Zuihō-in Zen Temple, Kyoto

—i.m. Sōrin Ōtomo, temple founder, 1546 AD

Raked to ripples,

the gravel in the oblong

garden laps round

seven rough rocks obliquely 

arranged to suggest a cross.

 

It’s in honour

of the daimyo, the domain 

lord of Kyushu,

who near five centuries ago

converted to Christ our Lord.

 

And back a bit

in a smaller Zen garden

a Mary statue

hidden for fear of the Shogun

underneath a stone lantern.

Phan Ming Yen

Contributor Biography

Phan Ming Yen is at present Chief Operating Officer of TRCL, a not-for profit arts organisation. Phan published his debut collection That Night By the Beach and Other Stories for a Film Score (Ethos Books) in 2012. He is also one of the four writers in the collaborative writing projects, The Adopted: Stories from Angkor (2015) and Lost Bodies: Poems Between Portugal and Home (2016), while other short stories have appeared in Quarterly Literary Review Singapore. Phan has also written on the history of music in Singapore in Cultural Connections, the journal of the Culture Academy of the Ministry of Culture, Communications and Youth and in Singapore Soundscape: Musical Renaissance of a Global City.  
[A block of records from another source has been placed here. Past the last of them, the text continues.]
-- pv_equiv track=rewrite | github.com/hdsung98/ps | 투포인터,이진탐색,정렬,누적합/네이버 코테2.py | find_largest_group
-- ===== SOURCE A (Python) =====
-- def find_largest_group(A, B, delays):
--     n, m = len(delays), len(delays[0])  # 멤버 수 n, 서버 수 m
--     max_group_size = 0
--     server_with_max_group = -1
--
--     for server in range(m):
--         # 현재 서버에 대한 딜레이 값을 가리키는 인덱스를 저장
--         indices = list(range(n))
--         # 인덱스를 딜레이 값에 따라 오름차순으로 정렬
--         indices.sort(key=lambda x: delays[x][server])
--
--         start, end = 0, 0  # 투 포인터 초기화
--
--         while end < n:
--             min_delay = delays[indices[start]][server]
--             max_delay = delays[indices[end]][server]
--
--             if max_delay <= min_delay * A and max_delay - min_delay <= B:
--                 # 형평성 규칙을 만족하면, 그룹 크기 증가
--                 current_group_size = end - start + 1
--                 if current_group_size > max_group_size:
--                     max_group_size = current_group_size
--                     server_with_max_group = server
--                 end += 1
--             else:
--                 # 형평성 규칙을 만족하지 않으면, 시작 포인터 이동
--                 start += 1
--
--     return [server_with_max_group, max_group_size]
-- ===== SOURCE B (Python) =====
-- def find_largest_group(A, B, delays):
--     n, m = len(delays), len(delays[0])
--     best_size = 0
--     best_server = -1
--
--     for server in range(m):
--         # sorted column of delays for this server
--         col = sorted(row[server] for row in delays)
--         for s in range(n):
--             mn = col[s]
--             limit = min(mn * A, mn + B)
--             # hand-rolled bisect_right(col, limit): first index with col[idx] > limit
--             lo, hi = 0, n
--             while lo < hi:
--                 mid = (lo + hi) // 2
--                 if col[mid] <= limit:
--                     lo = mid + 1
--                 else:
--                     hi = mid
--             size = lo - s
--             if size > best_size:
--                 best_size = size
--                 best_server = server
--
--     return [best_server, best_size]
-- ===== Notes on version B (the rewrite author's own statement) =====
-- stated objective: alternative
-- what changed: A's per-server linear two-pointer sweep over key-sorted indices is replaced by sorting each delay column and, for every start position, locating the furthest fair member with a hand-rolled bisect_right binary search against the combined threshold min(mn*A, mn+B).
import Mathlib
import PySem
Paradise Lost: Paradise Regained

I.           Eve

 

faith uncaged step by step from these pages,

the disciples tried to hide the truth

 

that Eve first left Eden,

the saints reworked this truth

 

the taste of that apple,

the apostles did not tell the truth

 

and Man forgets all truth

with Woman’s first words of goodbye:

 

“I leave you in the garden burning breathless” 

 

 

II.         The Scribe 

 

to cage and burn every page. 

 

senseless within lines

of another attempt

to rewrite

 

please, the poet begs please

unscramble this catacomb of sleeping memories

 

 

III.        Adam

 

pages burnt, memories buried,

 

I finally wake

 

to

no body

no one

only

heaven

 

 

(within this blue mosaic, finally

 

space to live)

Silence

(homage to Shusaku Endo)

I.            Before the Fumi-e

 

Black and blue, these strapped up limbs,

except for his legs which his jailors kept

free for him to step on the fumi-e

 

as the cool of the Virgin’s smile

streaks up his swollen toe

 

his tormentor asks, laughing:

 

“Pain or ecstasy what’s your pleasure?”

 

 

II.           The Silent Night

 

Aflame in black ecstasy, orders extinguished:

after death

how will I know my love was true,

this sacrifice not an exercise in vanity?

 

wind that stalks these corridors

leaves with my breath

 

questions that tear the flesh

return after each prayer

 

an eternity of kneeling

will not wash away the

blood dripped into the

pit of excrement

 

 

 

Is what He is asking for

this body of lost confessions looking for the sun? 

St Anthony’s Fire

 

the saint:                The sun orders flames in skies,

fishes line up

to listen to my hand

that has turned against me

 

a thousand ants 

choke my words

which

these black fingers

refuse to carry

 

the heretic:             freed by his words

they would never know

the burning of skin

the longing of lips for air:

 

if hell is a deep blue sea

I want to weave as sardines in oceans

Author's Note:

These three poems were published in the collaborative writing project, Lost Bodies: Poems between Portugal and Home, by Heng Siok Tian, Phan Ming Yen, Yong Shu Hoong and

Yeow Kai Chai (Singapore: Ethos Books, 2016).